Work would be my life now.

Turns out, I was right.

While it’s hard processing — let alone writing about — something I’m very much in the middle of, I can report that from the time Shuai and I wake up at 7 a.m. until we go to bed at 2 a.m. our days are entirely filled by the restaurant.

Opening week, as excited Short Grain regulars streamed through our doors, I was barely convinced we could serve family meals let alone a full slammed service. Yet every guest wanted to know how excited I was to finally be here. I bared my teeth in what I hoped was a decent approximation of a smile. While they marveled at the glitter in the floor stain and our bunny wallpaper — granted, the wallpaper is dope — all I could see were the faults. Tables not being cleared. Food being misdelivered. Bare walls where I had yet to find the perfect tchotchke to hang.

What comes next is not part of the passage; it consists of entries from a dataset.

def Spec_extract_or_deps (dep : String) (out : List String) : Prop :=
  ¬ D_extract_or_deps dep → out = extract_or_deps_alt dep
instance (dep : String) (out : List String) : Decidable (Spec_extract_or_deps dep out) := by unfold Spec_extract_or_deps; infer_instance

def pvDiffWitness_extract_or_deps : String := "a|b"
def pvDiffWitnessOut_extract_or_deps : (List String) × (List String) := (["b"], ["a", "b"])

-- ===== CLAIM (what is proved, stated in full; the proofs are below) =====
def Claim_unchanged_extract_or_deps : Prop := ∀ (dep : String), Dom_extract_or_deps dep → Spec_extract_or_deps dep (extract_or_deps dep)
def Claim_changed_extract_or_deps : Prop := Dom_extract_or_deps (pvDiffWitness_extract_or_deps) ∧ D_extract_or_deps (pvDiffWitness_extract_or_deps) ∧ extract_or_deps (pvDiffWitness_extract_or_deps) = pvDiffWitnessOut_extract_or_deps.1 ∧ extract_or_deps_alt (pvDiffWitness_extract_or_deps) = pvDiffWitnessOut_extract_or_deps.2 ∧ pvDiffWitnessOut_extract_or_deps.1 ≠ pvDiffWitnessOut_extract_or_deps.2

-- ===== LEMMAS AND PROOFS =====

-- ---------- balance basics ----------
def pvDelta (c : Char) : Int := (if c = '(' then 1 else 0) - (if c = ')' then 1 else 0)

theorem pvBal_succ (cs : List Char) (k : Nat) (h : k < cs.length) :
    pvBal cs (k + 1) = pvBal cs k + pvDelta (cs.getD k ' ') := by
  unfold pvBal pvDelta
  have ht : cs.take (k + 1) = cs.take k ++ [cs[k]] := by
    rw [List.take_add_one]; simp [List.getElem?_eq_getElem h]
  rw [ht, List.count_append, List.count_append]
  simp only [List.getD, List.getElem?_eq_getElem h, Option.getD_some, List.count_singleton]
  by_cases h1 : cs[k] = '(' <;> by_cases h2 : cs[k] = ')' <;>
    simp [h1, h2] <;> push_cast <;> first | omega | (exfalso; rw [h1] at h2; exact absurd h2 (by decide))

theorem pvBal_stop (cs : List Char) (k : Nat) (h : cs.length ≤ k) :
    pvBal cs k = pvBal cs cs.length := by
  unfold pvBal
  rw [List.take_of_length_le h, List.take_of_length_le (le_refl _)]

theorem pvBal_succ_ge (cs : List Char) (k : Nat) (h : cs.length ≤ k) :
    pvBal cs (k + 1) = pvBal cs k := by
  rw [pvBal_stop cs k h, pvBal_stop cs (k+1) (by omega)]

theorem pvDelta_le_one (c : Char) : pvDelta c ≤ 1 := by
  unfold pvDelta; split_ifs <;> omega

theorem pvDelta_ge_neg_one (c : Char) : -1 ≤ pvDelta c := by
  unfold pvDelta; split_ifs <;> omega

theorem pvBal_step_le (cs : List Char) (k : Nat) : pvBal cs (k + 1) ≤ pvBal cs k + 1 := by
  by_cases h : k < cs.length
  · rw [pvBal_succ cs k h]; have := pvDelta_le_one (cs.getD k ' '); omega
  · rw [pvBal_succ_ge cs k (by omega)]; omega

theorem pvBal_step_ge (cs : List Char) (k : Nat) : pvBal cs k - 1 ≤ pvBal cs (k + 1) := by
  by_cases h : k < cs.length
  · rw [pvBal_succ cs k h]; have := pvDelta_ge_neg_one (cs.getD k ' '); omega
  · rw [pvBal_succ_ge cs k (by omega)]; omega

theorem pvDelta_eq_one (c : Char) (h : pvDelta c = 1) : c = '(' := by
  unfold pvDelta at h; split_ifs at h with h1 h2 <;> first | exact h1 | omega

theorem pvKeep_iff (c : Char) : pvKeep c = true ↔ c ∉ ['(', ')', '&', '|'] := by
  unfold pvKeep
  by_cases h1 : c = '(' <;> by_cases h2 : c = ')' <;> by_cases h3 : c = '&' <;>
    by_cases h4 : c = '|' <;> simp [h1, h2, h3, h4]

theorem pvKeep_eq_true {c : Char} (h1 : c ≠ '(') (h2 : c ≠ ')') (h3 : c ≠ '&') (h4 : c ≠ '|') :
    pvKeep c = true := by
  simp [pvKeep, h1, h2, h3, h4]

-- ---------- scan twins: the scans are Set.update with an emission list ----------
def pvScanBL (cs : List Char) (lvl : Int) : Nat → List Char
  | 0 => []
  | t + 1 =>
    if 0 ≤ lvl then
      let c := cs.getD (t + 1) ' '
      if c = '(' then pvScanBL cs (lvl - 1) t
      else if c = ')' then pvScanBL cs (lvl + 1) t
      else if c = '&' ∨ c = '|' then pvScanBL cs lvl t
      else c :: pvScanBL cs lvl t
    else []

It didn’t help that Shuai and I were subsisting entirely on coffee and adrenaline. Our one meal of the day was consumed at midnight. A huge bowl of restaurant castoffs — rice, random proteins, lots of chili oil — eaten as much out of hunger as stress relief. It also left us with such wicked heartburn upon waking, that we began popping TUMS before we went to bed.

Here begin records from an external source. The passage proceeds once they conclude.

-- pv_equiv track=rewrite | github.com/proman3419/AGH-WIET-INF-ASD-2021 | cheatsheet/graphs/bfs.py | bfs_am
-- ===== SOURCE A (Python) =====
-- from collections import deque
--
-- def bfs_am(graph, s):
--   n = len(graph)
--   queue = deque()
--   visited = [False]*n
--   # parents = [None]*n
--   # distances = [-1]*n
--
--   # distances[s] = 0
--   visited[s] = True
--   queue.append(s)
--
--   while queue:
--     u = queue.popleft()
--
--     for v in range(n):
--       if graph[u][v] == 1 and not visited[v]:
--         # parents[v] = u
--         # distances[v] = distances[u] + 1
--         visited[v] = True
--         queue.append(v)
--
--   return visited
-- ===== SOURCE B (Python) =====
-- def bfs_am(graph, s):
--   n = len(graph)
--   visited = [False]*n
--   visited[s] = True
--   changed = True
--   while changed:
--     changed = False
--     for u in range(n):
--       if visited[u]:
--         row = graph[u]
--         for v in range(n):
--           if row[v] == 1 and not visited[v]:
--             visited[v] = True
--             changed = True
--   return visited
-- ===== Notes on version B (the rewrite author's own statement) =====
-- stated objective: alternative
-- what changed: Replaces the FIFO-queue BFS with a queue-free fixpoint saturation: repeatedly sweep all rows of already-visited vertices, marking their unmarked neighbours, until a full sweep changes nothing; only the visited mask is returned, so the result is identical.
-- outside the precondition, e.g. on bfs_am([[0, 0], [0]], 0): A returns [True, False], B returns [True, False]
import Mathlib
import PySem

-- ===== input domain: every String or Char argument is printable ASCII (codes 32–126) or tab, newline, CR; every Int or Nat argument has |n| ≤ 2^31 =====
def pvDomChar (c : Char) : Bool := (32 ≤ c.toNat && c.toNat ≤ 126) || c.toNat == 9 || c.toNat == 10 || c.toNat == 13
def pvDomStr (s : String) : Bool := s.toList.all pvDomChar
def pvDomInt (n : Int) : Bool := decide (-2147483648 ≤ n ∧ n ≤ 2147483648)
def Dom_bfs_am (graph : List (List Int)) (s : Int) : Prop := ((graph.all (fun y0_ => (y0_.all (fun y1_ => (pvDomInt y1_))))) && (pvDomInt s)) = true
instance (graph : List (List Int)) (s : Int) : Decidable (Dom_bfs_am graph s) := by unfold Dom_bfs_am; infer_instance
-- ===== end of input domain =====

Shortly around opening, a friend swung by with sandwiches and fresh juices for us and I immediately regretted every time I “meant to” bring food to friends who opened businesses or went through a health scare or lost a family member. Because while everyone generously offers to help, only a few send flowers or drop off treats. And on a day when nothing is going right, fresh baked pie never goes wrong and reminds you that there is still goodness to be had outside this thing that is sucking your life force.

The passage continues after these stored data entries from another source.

-- pv_equiv track=rewrite | github.com/Kuhron/programming | Language/CognateSegmentLinking.py | convert_binary_into_partition
-- ===== SOURCE A (Python) =====
-- def convert_binary_into_partition(binary, s):
--     # partition s into substrings based on the binary (which says, at each boundary between chars, 1 if put a divide else 0)
--     assert len(binary) == len(s) - 1, f"{s}\t{binary}"
--     res = []
--     current_substr = ""
--     for i in range(len(binary)):
--         # binary bit i goes right after s char i
--         bit = binary[i]
--         char = s[i]
--         current_substr += char
--         if bit == "1":
--             # put a divider
--             res.append(current_substr)
--             current_substr = ""
--         else:
--             assert bit == "0", bit
--             # just add to the substring and continue
--             continue
--     current_substr += s[-1]
--     res.append(current_substr)
--     return res
-- ===== SOURCE B (Python) =====
-- def convert_binary_into_partition(binary, s):
--     # cut-position pass + slicing, instead of accumulating a current substring
--     assert len(binary) == len(s) - 1, f"{s}\t{binary}"
--     boundaries = [0]
--     for i, bit in enumerate(binary):
--         if bit == "1":
--             boundaries.append(i + 1)
--         else:
--             assert bit == "0", bit
--     boundaries.append(len(s))
--     return [s[boundaries[j]:boundaries[j + 1]] for j in range(len(boundaries) - 1)]
-- ===== Notes on version B (the rewrite author's own statement) =====
-- stated objective: alternative
-- what changed: B makes one pass over binary collecting cut positions and then builds the result by slicing s between consecutive boundaries, instead of accumulating a growing current substring with mid-loop resets.
import Mathlib
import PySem

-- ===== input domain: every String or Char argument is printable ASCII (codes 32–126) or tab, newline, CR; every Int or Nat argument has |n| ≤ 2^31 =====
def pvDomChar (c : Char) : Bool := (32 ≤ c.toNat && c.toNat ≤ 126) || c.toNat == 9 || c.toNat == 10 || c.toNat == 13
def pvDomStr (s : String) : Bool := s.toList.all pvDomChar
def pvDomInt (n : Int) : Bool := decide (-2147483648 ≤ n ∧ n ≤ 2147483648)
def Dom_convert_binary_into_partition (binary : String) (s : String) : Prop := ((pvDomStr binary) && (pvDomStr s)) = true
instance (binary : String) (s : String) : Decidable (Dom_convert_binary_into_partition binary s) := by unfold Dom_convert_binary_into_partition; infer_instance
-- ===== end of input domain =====

-- B collects cut positions in one pass and slices s between consecutive boundaries, instead of
-- accumulating a current substring; equivalence is proved on the inputs where A's asserts pass.

-- ===== PORT A =====
-- the for-loop of A: state (res, current_substr); consumes the bits together with the chars of s
-- (faithful under Pre_, where len(binary) == len(s) - 1 so s[i] exists at each step)
def pvALoop (res : List String) (cur : List Char) : List Char → List Char → List String × List Char
  | [], _ => (res, cur)
  | b :: bs, cs =>
      let ch := cs.headD ' '        -- char = s[i]
      let cur' := cur ++ [ch]       -- current_substr += char
      if b = '1' then pvALoop (res ++ [String.ofList cur']) [] bs cs.tail
      else pvALoop res cur' bs cs.tail   -- assert bit == "0" raises outside Pre_

def convert_binary_into_partition (binary : String) (s : String) : List String :=
  let sl := s.toList
  let p := pvALoop [] [] binary.toList sl
  -- current_substr += s[-1]; res.append(current_substr)  (s nonempty under Pre_)
  p.1 ++ [String.ofList (p.2 ++ [sl.getLastD ' '])]

-- ===== PORT B =====
def convert_binary_into_partition_alt (binary : String) (s : String) : List String :=
  let boundaries : List Int :=
    ((0 : Int) :: (PySem.List.enumerate binary.toList 0).foldl
        (fun (bs : List Int) p => if p.2 = '1' then bs ++ [p.1 + 1] else bs) [])
      ++ [PySem.Str.len s]
  (List.range (boundaries.length - 1)).map
    (fun j => PySem.Str.slice s (some (boundaries.getD j 0)) (some (boundaries.getD (j + 1) 0)))

-- ===== PRECONDITION & SPEC =====
-- exactly the inputs where A's asserts pass: len(binary) == len(s) - 1 and every bit is '0' or '1'
def Pre_convert_binary_into_partition (binary : String) (s : String) : Prop :=
  (s.toList.length == binary.toList.length + 1
    && binary.toList.all (fun c => c == '0' || c == '1')) = true
instance (binary : String) (s : String) : Decidable (Pre_convert_binary_into_partition binary s) := by
  unfold Pre_convert_binary_into_partition; infer_instance

def pvWitness_convert_binary_into_partition : String × String := ("10", "abc")

def Spec_convert_binary_into_partition (binary : String) (s : String) (out : List String) : Prop := out = convert_binary_into_partition_alt binary s
instance (binary : String) (s : String) (out : List String) : Decidable (Spec_convert_binary_into_partition binary s out) := by unfold Spec_convert_binary_into_partition; infer_instance

-- ===== CLAIM (what is proved, stated in full; the proofs are below) =====
def Claim_equal_convert_binary_into_partition : Prop := ∀ (binary : String) (s : String), Dom_convert_binary_into_partition binary s → Pre_convert_binary_into_partition binary s → Spec_convert_binary_into_partition binary s (convert_binary_into_partition binary s)

-- ===== LEMMAS AND PROOFS =====

-- cut positions of the bits, starting at bit index i (Nat version of B's boundary pass)
def pvCuts : List Char → Nat → List Nat
  | [], _ => []
  | b :: bs, i => if b = '1' then (i + 1) :: pvCuts bs (i + 1) else pvCuts bs (i + 1)

-- slicing s between consecutive boundaries (Nat version of B's comprehension)
def pvChop (sl : List Char) : List Nat → List String
  | a :: b :: rest => String.ofList ((sl.drop a).take (b - a)) :: pvChop sl (b :: rest)
  | _ => []

lemma pvFold_eq_cuts (bl : List Char) : ∀ (i : Nat) (acc : List Int),
    (PySem.List.enumerate bl (i : Int)).foldl
        (fun (bs : List Int) p => if p.2 = '1' then bs ++ [p.1 + 1] else bs) acc
      = acc ++ (pvCuts bl i).map (Nat.cast) := by
  induction bl with
  | nil => intro i acc; simp [PySem.List.enumerate_nil, pvCuts]
  | cons b bs ih =>
    intro i acc
    rw [PySem.List.enumerate_cons]
    have : ((i : Int) + 1) = ((i + 1 : Nat) : Int) := by push_cast; ring
    simp only [List.foldl_cons, this, ih, pvCuts]
    by_cases hb : b = '1' <;> simp [hb]

lemma pvMapRange_eq_chop (s : String) : ∀ (bs : List Nat),
    (List.range ((bs.map (Nat.cast (R := Int))).length - 1)).map
      (fun j => PySem.Str.slice s (some ((bs.map (Nat.cast (R := Int))).getD j 0))
                                  (some ((bs.map (Nat.cast (R := Int))).getD (j + 1) 0)))
      = pvChop s.toList bs := by
  intro bs
  induction bs with
  | nil => simp [pvChop]
  | cons a rest ih =>
    match rest with
    | [] => simp [pvChop]
    | b :: rest' =>
      rw [show ((a :: b :: rest').map (Nat.cast (R := Int))).length - 1 = rest'.length + 1 by simp,
          List.range_succ_eq_map, List.map_cons, List.map_map]
      simp only [pvChop]
      refine List.cons_eq_cons.mpr ⟨?_, ?_⟩
      · -- head: s[a:b]
        apply String.toList_inj.mp
        simp [PySem.Str.toList_slice, PySem.List.slice_natCast]
      · -- tail: shift indices by one
        have := ih
        simp only [List.map_cons, List.length_cons, List.length_map, Nat.add_sub_cancel] at this ⊢
        rw [← this]
        apply List.map_congr_left
        intro j _
        simp [Nat.succ_eq_add_one]

lemma pvMain (sl : List Char) : ∀ (bl : List Char) (i a : Nat) (res : List String),
    (∀ c ∈ bl, c = '0' ∨ c = '1') → a ≤ i → i + bl.length + 1 = sl.length →
    (pvALoop res ((sl.drop a).take (i - a)) bl (sl.drop i)).1
        ++ [String.ofList ((pvALoop res ((sl.drop a).take (i - a)) bl (sl.drop i)).2
              ++ [sl.getLastD ' '])]
      = res ++ pvChop sl (a :: (pvCuts bl i ++ [sl.length])) := by
  intro bl
  induction bl with
  | nil =>
    intro i a res _ hai hlen
    simp at hlen
    simp only [pvALoop, pvCuts, List.nil_append, pvChop]
    have hi : i < sl.length := by omega
    congr 2
    -- take (i-a) ++ [last] = take (sl.length - a) on drop a
    have hd : (sl.drop a).length = sl.length - a := by simp
    have hne' : sl.drop a ≠ [] := by
      intro h; have := congrArg List.length h; simp at this; omega
    have hlast : sl.getLastD ' ' = (sl.drop a).getLastD ' ' := by
      rw [List.getLastD_eq_getLast? , List.getLastD_eq_getLast?,
          List.getLast?_drop, if_neg (by omega)]
    rw [hlast, show i - a = (sl.drop a).length - 1 by omega,
        show sl.length - a = (sl.drop a).length by omega, List.take_length,
        ← List.dropLast_eq_take, List.getLastD_eq_getLast?,
        List.getLast?_eq_some_getLast hne', Option.getD_some, List.dropLast_append_getLast]
  | cons b bs ih =>
    intro i a res hbits hai hlen
    have hi : i < sl.length := by simp at hlen; omega
    have hdrop : sl.drop i = sl[i] :: sl.drop (i + 1) := List.drop_eq_getElem_cons hi
    have hcur : (sl.drop a).take (i - a) ++ [sl[i]] = (sl.drop a).take (i + 1 - a) := by
      have h1 : i - a < (sl.drop a).length := by simp; omega
      have h2 : (sl.drop a)[i - a] = sl[i] := by
        rw [List.getElem_drop]; congr 1; omega
      rw [show i + 1 - a = (i - a) + 1 by omega, List.take_add_one,
          List.getElem?_eq_getElem h1, h2]
      rfl
    rw [hdrop]
    simp only [pvALoop, List.headD_cons, List.tail_cons]
    rcases hbits b (by simp) with h0 | h1
    · -- bit '0'
      subst h0
      rw [if_neg (by decide), hcur]
      have := ih (i + 1) a res (fun c hc => hbits c (by simp [hc])) (by omega) (by simp at hlen ⊢; omega)
      rw [this]
      simp [pvCuts]
    · -- bit '1'
      subst h1
      rw [if_pos rfl, hcur]
      have := ih (i + 1) (i + 1) (res ++ [String.ofList ((sl.drop a).take (i + 1 - a))])
          (fun c hc => hbits c (by simp [hc])) (by omega) (by simp at hlen ⊢; omega)
      rw [show ((sl.drop (i+1)).take (i + 1 - (i + 1))) = ([] : List Char) by simp] at this
      rw [this]
      simp [pvCuts, pvChop, List.cons_append, List.append_assoc]

-- ===== VERDICT (by name: the statement is the Claim_ definition above) =====
theorem convert_binary_into_partition_spec : Claim_equal_convert_binary_into_partition := by
  intro binary s _ hpre
  unfold Pre_convert_binary_into_partition at hpre
  simp only [Bool.and_eq_true, beq_iff_eq, List.all_eq_true, Bool.or_eq_true] at hpre
  obtain ⟨hlen, hbits⟩ := hpre
  unfold Spec_convert_binary_into_partition
  unfold convert_binary_into_partition convert_binary_into_partition_alt
  simp only []
  have hf := pvFold_eq_cuts binary.toList 0 []
  simp only [Nat.cast_zero, List.nil_append] at hf
  rw [hf]
  have hb : ((0 : Int) :: (pvCuts binary.toList 0).map Nat.cast) ++ [PySem.Str.len s]
      = ((0 :: (pvCuts binary.toList 0 ++ [s.toList.length])).map (Nat.cast (R := Int))) := by
    simp [PySem.Str.len]
  rw [hb, pvMapRange_eq_chop s (0 :: (pvCuts binary.toList 0 ++ [s.toList.length]))]
  have := pvMain s.toList binary.toList 0 0 [] hbits (le_refl 0) (by omega)
  simp only [Nat.sub_self, List.take_zero, List.drop_zero, List.nil_append] at this
  exact this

Because even though our restaurant is closed two days a week, our only actual time off is Monday night from 7:30 p.m. until you pass out o’clock. Otherwise, those two off days are entirely consumed by running errands, prep, making dumplings, writing checks, installing new POS systems, buying and fixing things that broke during the week, being placed on hold. Friends and family insist I spare time for self-care. But there is literally no time to spare because there is no “end” to our week. Only another week of work that leads straight into another. Again, and again, all over again. And we’ve signed on to do exactly this for the next seven years.

Our first month open, I cried every Wednesday as our work week “started” again.

What had we done?

“It’s exactly like having a kid,” an industry friend of the gift pie sympathized. “It sucks for the first six months, but then it gets better.”

Aspects of my former life that filled up hours of my day before became moot as I truly understood what busy was for the first time in my life. I used to listen to podcasts. Text friends. Write every day. Now I have permanently chapped lips, divide people into two groups, those who want to sell me something we don’t want and those who want reservations we don’t take, and I have a strained back muscle that makes it almost impossible to twist, stand up or lie down, and take deep breaths.

“Three years,” a brewery friend replied, when I asked him how long before things become easier.

Around week five, I bought a pack of men’s white T-shirts from Costco and have begun to solely wear those. Knit hats are my other new best friend because nobody has time for hair. I used to wear make-up because I liked how it made me look. Now I wear it simply to appear awake and I find myself weirdly sympathetic to Mark Zuckerberg. If I’m this stressed running a 61-seat restaurant, how the hell does he get by?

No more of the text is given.